* [THE TASK]:
Go through the data below. List every line that holds the word "github".
Start of SUPPLIED MATERIAL
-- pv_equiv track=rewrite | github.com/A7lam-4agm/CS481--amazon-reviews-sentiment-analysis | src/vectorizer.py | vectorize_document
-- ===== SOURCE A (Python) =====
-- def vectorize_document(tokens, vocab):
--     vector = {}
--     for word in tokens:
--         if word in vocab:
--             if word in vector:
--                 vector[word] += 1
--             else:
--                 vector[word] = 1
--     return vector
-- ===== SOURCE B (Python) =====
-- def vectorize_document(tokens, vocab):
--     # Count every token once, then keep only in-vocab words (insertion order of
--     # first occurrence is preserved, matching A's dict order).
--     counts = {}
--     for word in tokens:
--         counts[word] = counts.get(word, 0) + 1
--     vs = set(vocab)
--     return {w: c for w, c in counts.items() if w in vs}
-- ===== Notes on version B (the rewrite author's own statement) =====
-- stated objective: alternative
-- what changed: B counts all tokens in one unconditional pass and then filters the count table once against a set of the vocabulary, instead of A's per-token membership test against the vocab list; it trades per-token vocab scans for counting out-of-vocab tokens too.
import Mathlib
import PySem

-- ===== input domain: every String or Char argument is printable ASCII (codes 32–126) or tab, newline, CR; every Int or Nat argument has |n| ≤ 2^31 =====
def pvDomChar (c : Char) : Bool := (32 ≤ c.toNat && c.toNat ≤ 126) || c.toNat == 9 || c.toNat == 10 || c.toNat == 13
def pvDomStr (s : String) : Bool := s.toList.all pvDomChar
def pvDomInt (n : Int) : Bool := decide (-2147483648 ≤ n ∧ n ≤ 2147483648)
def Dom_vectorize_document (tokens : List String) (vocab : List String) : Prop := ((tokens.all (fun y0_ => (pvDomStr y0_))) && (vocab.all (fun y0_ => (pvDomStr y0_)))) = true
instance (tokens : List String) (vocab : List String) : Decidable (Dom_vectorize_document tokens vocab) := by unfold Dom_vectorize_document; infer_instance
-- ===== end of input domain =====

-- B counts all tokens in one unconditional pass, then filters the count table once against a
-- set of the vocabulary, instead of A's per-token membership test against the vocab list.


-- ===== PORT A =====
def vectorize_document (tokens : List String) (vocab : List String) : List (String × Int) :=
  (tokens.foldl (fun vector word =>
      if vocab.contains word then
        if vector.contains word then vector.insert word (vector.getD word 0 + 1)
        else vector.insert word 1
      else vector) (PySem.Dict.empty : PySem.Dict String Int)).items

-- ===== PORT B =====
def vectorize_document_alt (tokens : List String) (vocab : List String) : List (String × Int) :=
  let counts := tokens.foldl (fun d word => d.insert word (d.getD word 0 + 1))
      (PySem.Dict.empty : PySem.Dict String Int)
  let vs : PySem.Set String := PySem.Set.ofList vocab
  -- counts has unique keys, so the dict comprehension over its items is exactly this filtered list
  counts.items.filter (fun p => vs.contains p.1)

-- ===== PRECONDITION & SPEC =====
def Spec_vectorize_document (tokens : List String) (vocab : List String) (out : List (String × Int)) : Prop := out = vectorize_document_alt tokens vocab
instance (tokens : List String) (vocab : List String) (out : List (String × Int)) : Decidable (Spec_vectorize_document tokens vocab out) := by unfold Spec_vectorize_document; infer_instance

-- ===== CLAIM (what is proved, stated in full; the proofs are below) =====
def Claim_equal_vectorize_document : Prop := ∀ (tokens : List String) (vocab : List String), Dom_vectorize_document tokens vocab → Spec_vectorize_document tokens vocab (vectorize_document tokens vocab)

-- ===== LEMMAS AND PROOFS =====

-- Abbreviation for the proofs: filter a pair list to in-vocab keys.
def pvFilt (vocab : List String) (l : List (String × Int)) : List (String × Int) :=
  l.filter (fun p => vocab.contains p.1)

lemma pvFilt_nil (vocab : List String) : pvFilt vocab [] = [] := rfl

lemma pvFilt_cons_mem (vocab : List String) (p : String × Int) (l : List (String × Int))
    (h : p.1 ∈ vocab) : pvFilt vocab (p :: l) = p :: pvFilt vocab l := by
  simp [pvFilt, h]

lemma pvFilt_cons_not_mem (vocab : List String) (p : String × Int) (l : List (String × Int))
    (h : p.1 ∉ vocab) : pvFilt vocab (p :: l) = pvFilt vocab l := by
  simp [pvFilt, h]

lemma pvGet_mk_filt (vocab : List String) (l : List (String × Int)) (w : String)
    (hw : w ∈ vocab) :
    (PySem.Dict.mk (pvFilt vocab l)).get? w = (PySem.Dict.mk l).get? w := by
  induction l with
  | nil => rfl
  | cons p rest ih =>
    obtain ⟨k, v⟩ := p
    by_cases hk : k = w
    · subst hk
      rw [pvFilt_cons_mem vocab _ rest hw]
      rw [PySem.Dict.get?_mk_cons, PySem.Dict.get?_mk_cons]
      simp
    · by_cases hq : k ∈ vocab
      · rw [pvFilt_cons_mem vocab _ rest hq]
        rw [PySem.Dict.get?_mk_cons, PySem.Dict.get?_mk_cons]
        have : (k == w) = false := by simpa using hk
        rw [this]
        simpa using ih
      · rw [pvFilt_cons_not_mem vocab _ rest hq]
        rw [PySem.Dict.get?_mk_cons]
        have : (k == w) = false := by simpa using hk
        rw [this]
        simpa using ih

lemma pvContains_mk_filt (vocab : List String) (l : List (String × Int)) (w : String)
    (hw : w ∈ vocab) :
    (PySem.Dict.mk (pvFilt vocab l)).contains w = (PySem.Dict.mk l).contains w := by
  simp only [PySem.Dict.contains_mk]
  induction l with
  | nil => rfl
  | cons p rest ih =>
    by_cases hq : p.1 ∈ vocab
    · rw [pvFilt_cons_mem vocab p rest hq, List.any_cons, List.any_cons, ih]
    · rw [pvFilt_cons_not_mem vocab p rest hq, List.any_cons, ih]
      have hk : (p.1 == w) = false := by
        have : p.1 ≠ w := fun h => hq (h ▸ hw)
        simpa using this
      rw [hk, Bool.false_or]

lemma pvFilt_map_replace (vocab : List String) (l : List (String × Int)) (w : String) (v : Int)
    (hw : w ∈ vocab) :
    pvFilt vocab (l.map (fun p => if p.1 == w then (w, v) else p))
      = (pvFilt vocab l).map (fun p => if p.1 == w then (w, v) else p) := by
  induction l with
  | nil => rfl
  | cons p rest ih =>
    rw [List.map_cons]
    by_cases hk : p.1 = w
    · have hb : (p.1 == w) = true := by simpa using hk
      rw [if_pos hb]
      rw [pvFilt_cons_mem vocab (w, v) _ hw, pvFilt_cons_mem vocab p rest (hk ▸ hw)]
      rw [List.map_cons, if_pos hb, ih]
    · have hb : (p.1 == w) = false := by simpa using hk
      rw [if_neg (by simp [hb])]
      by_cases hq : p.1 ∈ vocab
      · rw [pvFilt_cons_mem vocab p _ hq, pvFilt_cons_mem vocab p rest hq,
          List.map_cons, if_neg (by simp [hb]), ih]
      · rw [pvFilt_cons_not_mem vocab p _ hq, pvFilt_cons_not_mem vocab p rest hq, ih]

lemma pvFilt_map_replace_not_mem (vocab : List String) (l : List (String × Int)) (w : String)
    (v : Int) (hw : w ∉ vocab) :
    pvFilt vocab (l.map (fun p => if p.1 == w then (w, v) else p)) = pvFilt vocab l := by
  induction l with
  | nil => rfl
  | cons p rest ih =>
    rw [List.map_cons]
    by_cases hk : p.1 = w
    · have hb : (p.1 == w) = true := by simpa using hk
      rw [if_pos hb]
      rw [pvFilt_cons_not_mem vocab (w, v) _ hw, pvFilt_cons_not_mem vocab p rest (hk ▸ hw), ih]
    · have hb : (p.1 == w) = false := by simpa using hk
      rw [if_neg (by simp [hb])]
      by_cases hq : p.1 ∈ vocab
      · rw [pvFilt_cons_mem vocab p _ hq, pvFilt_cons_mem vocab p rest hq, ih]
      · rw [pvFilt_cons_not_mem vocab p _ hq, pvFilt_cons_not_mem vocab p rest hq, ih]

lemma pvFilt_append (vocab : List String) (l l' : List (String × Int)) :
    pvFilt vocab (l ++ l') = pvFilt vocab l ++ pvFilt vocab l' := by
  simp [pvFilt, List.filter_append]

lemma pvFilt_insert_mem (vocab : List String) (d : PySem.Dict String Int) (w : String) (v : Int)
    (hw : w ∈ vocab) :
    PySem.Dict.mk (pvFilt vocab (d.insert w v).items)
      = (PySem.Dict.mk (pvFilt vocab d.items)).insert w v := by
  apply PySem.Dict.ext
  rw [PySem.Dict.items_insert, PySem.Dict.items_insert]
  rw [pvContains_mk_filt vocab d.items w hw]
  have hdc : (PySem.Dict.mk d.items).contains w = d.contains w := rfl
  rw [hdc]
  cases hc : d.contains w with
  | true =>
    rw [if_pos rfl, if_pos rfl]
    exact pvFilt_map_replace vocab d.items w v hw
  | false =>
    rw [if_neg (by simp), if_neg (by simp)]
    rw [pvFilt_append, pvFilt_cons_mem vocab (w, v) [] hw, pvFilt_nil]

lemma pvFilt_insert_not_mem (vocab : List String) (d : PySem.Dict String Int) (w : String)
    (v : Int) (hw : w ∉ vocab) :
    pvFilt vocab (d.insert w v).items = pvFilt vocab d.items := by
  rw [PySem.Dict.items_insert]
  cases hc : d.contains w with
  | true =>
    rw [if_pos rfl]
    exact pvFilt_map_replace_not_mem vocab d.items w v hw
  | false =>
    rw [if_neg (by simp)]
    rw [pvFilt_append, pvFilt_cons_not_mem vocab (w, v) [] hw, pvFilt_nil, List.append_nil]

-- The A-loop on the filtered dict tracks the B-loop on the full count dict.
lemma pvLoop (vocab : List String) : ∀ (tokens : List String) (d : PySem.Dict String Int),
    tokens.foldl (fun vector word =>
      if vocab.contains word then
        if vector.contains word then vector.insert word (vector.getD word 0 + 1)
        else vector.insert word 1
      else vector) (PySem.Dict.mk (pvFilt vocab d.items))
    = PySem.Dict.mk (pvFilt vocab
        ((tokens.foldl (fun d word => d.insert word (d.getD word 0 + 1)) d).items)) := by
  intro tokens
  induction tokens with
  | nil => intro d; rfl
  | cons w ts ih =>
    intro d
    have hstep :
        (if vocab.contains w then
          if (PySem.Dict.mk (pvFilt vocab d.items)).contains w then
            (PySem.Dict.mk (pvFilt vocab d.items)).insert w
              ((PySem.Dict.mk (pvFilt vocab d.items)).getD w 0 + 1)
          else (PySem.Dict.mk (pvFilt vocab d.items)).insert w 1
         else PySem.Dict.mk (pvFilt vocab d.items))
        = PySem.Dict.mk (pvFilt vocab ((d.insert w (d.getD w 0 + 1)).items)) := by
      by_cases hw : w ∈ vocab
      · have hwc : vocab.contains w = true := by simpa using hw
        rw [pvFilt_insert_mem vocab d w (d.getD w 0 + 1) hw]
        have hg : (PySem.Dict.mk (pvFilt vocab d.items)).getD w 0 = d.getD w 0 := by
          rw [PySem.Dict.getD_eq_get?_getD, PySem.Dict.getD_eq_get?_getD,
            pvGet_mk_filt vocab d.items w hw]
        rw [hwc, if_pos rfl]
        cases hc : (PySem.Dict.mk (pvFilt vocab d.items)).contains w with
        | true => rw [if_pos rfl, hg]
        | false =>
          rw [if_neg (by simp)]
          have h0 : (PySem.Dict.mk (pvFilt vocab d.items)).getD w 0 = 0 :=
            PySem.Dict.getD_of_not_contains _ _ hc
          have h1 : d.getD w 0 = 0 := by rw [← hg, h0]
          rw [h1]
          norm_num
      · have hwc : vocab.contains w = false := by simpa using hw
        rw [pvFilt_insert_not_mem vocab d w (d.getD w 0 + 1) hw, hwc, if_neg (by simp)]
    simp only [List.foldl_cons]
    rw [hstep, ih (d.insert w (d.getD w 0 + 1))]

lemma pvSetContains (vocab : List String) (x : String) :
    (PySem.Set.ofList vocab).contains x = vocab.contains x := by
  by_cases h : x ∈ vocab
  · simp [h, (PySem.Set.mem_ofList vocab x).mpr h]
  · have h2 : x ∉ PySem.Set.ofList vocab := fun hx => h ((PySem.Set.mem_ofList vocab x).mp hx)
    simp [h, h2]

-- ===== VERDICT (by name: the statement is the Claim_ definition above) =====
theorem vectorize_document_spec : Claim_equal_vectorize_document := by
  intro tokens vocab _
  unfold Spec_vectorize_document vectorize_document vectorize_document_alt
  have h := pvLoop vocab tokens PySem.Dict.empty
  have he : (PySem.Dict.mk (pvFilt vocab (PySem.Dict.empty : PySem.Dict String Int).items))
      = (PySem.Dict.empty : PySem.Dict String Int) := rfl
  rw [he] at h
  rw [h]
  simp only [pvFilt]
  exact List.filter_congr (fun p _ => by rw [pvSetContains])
End of SUPPLIED MATERIAL
Start of SUPPLIED MATERIAL
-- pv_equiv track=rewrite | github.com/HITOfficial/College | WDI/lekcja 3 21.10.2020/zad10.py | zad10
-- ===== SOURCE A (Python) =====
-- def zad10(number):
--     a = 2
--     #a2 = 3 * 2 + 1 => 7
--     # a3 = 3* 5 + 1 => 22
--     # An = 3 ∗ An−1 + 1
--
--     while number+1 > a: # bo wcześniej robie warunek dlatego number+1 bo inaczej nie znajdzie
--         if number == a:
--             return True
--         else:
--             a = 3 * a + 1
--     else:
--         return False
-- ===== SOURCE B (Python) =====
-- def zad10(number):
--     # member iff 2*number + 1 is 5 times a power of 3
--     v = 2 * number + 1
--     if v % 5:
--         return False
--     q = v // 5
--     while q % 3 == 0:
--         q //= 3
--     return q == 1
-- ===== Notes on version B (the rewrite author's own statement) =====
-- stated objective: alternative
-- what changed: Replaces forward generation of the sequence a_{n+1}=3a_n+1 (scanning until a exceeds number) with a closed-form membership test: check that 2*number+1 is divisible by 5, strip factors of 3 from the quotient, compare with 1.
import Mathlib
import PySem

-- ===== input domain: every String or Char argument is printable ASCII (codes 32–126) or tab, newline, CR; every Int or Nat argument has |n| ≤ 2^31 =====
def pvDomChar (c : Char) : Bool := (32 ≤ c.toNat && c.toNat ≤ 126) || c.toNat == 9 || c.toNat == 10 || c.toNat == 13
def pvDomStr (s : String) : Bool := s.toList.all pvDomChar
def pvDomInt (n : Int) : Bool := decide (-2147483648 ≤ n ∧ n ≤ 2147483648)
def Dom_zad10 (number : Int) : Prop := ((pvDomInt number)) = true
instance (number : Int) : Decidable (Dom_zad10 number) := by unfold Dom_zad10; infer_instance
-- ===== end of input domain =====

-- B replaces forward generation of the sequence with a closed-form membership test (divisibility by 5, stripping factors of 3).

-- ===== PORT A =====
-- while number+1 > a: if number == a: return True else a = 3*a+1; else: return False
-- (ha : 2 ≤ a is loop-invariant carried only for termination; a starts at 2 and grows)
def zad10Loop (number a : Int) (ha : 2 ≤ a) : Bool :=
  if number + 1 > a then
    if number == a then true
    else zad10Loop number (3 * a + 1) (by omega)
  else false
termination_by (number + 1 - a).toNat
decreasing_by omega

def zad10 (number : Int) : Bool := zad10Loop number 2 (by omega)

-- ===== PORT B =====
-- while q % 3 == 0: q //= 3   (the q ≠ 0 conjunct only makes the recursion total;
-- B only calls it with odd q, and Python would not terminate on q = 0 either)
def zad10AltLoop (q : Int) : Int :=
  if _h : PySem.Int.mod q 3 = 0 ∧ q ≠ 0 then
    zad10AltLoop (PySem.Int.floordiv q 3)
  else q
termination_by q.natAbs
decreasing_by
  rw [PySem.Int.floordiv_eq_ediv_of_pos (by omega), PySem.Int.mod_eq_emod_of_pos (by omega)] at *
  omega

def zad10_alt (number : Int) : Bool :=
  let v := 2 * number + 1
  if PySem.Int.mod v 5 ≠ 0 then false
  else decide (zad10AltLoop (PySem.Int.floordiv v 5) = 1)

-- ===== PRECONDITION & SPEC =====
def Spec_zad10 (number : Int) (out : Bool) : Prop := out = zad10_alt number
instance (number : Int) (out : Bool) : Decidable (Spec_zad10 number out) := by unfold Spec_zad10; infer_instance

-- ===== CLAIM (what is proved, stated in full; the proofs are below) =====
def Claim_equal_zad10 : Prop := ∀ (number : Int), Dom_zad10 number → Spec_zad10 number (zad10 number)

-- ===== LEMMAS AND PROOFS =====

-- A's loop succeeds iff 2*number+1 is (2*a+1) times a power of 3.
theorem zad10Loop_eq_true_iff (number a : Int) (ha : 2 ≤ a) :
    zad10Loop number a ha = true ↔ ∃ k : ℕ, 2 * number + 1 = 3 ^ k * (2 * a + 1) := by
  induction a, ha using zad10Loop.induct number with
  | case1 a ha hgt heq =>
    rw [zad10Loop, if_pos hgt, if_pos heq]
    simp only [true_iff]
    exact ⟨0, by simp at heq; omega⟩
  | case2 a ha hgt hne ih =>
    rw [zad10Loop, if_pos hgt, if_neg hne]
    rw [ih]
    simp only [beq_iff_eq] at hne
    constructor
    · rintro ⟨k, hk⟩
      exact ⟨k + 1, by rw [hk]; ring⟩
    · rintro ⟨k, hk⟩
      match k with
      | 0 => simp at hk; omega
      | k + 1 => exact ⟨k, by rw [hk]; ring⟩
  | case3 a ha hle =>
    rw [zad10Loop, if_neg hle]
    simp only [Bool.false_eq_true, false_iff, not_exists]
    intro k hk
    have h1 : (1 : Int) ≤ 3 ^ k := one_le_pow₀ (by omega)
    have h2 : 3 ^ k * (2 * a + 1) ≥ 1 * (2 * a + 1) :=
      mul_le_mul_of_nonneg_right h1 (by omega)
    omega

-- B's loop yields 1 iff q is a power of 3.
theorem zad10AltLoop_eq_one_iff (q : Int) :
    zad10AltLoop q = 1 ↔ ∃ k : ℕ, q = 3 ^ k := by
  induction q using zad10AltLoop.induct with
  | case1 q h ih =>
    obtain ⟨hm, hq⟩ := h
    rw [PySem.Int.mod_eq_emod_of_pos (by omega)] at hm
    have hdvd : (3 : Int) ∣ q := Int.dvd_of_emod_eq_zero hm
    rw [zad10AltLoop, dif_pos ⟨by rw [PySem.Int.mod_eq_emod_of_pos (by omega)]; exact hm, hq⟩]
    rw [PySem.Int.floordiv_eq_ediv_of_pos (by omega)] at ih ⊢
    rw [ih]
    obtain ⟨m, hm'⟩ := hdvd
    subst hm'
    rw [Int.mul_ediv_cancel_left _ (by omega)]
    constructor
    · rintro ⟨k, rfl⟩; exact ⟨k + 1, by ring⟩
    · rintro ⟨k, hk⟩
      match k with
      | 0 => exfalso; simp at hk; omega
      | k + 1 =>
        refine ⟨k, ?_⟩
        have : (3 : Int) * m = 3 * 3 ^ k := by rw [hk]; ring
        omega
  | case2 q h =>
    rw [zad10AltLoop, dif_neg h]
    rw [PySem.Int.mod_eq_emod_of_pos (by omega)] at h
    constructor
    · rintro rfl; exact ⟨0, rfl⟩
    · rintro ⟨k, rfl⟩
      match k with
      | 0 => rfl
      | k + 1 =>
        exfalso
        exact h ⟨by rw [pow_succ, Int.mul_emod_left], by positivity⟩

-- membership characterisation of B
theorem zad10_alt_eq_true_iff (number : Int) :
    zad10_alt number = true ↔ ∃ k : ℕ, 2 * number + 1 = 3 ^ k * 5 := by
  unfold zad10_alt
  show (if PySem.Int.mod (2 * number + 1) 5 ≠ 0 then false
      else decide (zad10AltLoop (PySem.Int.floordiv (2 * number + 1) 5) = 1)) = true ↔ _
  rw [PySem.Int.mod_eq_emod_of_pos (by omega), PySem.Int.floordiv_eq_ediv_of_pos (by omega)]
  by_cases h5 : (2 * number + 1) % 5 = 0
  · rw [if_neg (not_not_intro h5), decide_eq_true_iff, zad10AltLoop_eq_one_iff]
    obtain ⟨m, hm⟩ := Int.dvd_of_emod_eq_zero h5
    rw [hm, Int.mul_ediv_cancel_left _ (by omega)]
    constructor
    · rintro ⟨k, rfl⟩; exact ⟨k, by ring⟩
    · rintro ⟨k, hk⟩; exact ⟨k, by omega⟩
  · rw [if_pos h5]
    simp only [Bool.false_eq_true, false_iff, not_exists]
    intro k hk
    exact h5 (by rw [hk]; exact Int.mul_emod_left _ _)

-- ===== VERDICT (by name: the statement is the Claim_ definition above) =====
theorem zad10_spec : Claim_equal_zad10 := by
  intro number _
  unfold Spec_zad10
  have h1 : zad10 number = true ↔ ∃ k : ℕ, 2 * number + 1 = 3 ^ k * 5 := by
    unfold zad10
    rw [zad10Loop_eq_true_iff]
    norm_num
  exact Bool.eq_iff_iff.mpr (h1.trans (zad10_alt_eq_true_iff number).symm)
End of SUPPLIED MATERIAL
* [WRITTEN REPLY]:
-- pv_equiv track=rewrite | github.com/A7lam-4agm/CS481--amazon-reviews-sentiment-analysis | src/vectorizer.py | vectorize_document
-- pv_equiv track=rewrite | github.com/HITOfficial/College | WDI/lekcja 3 21.10.2020/zad10.py | zad10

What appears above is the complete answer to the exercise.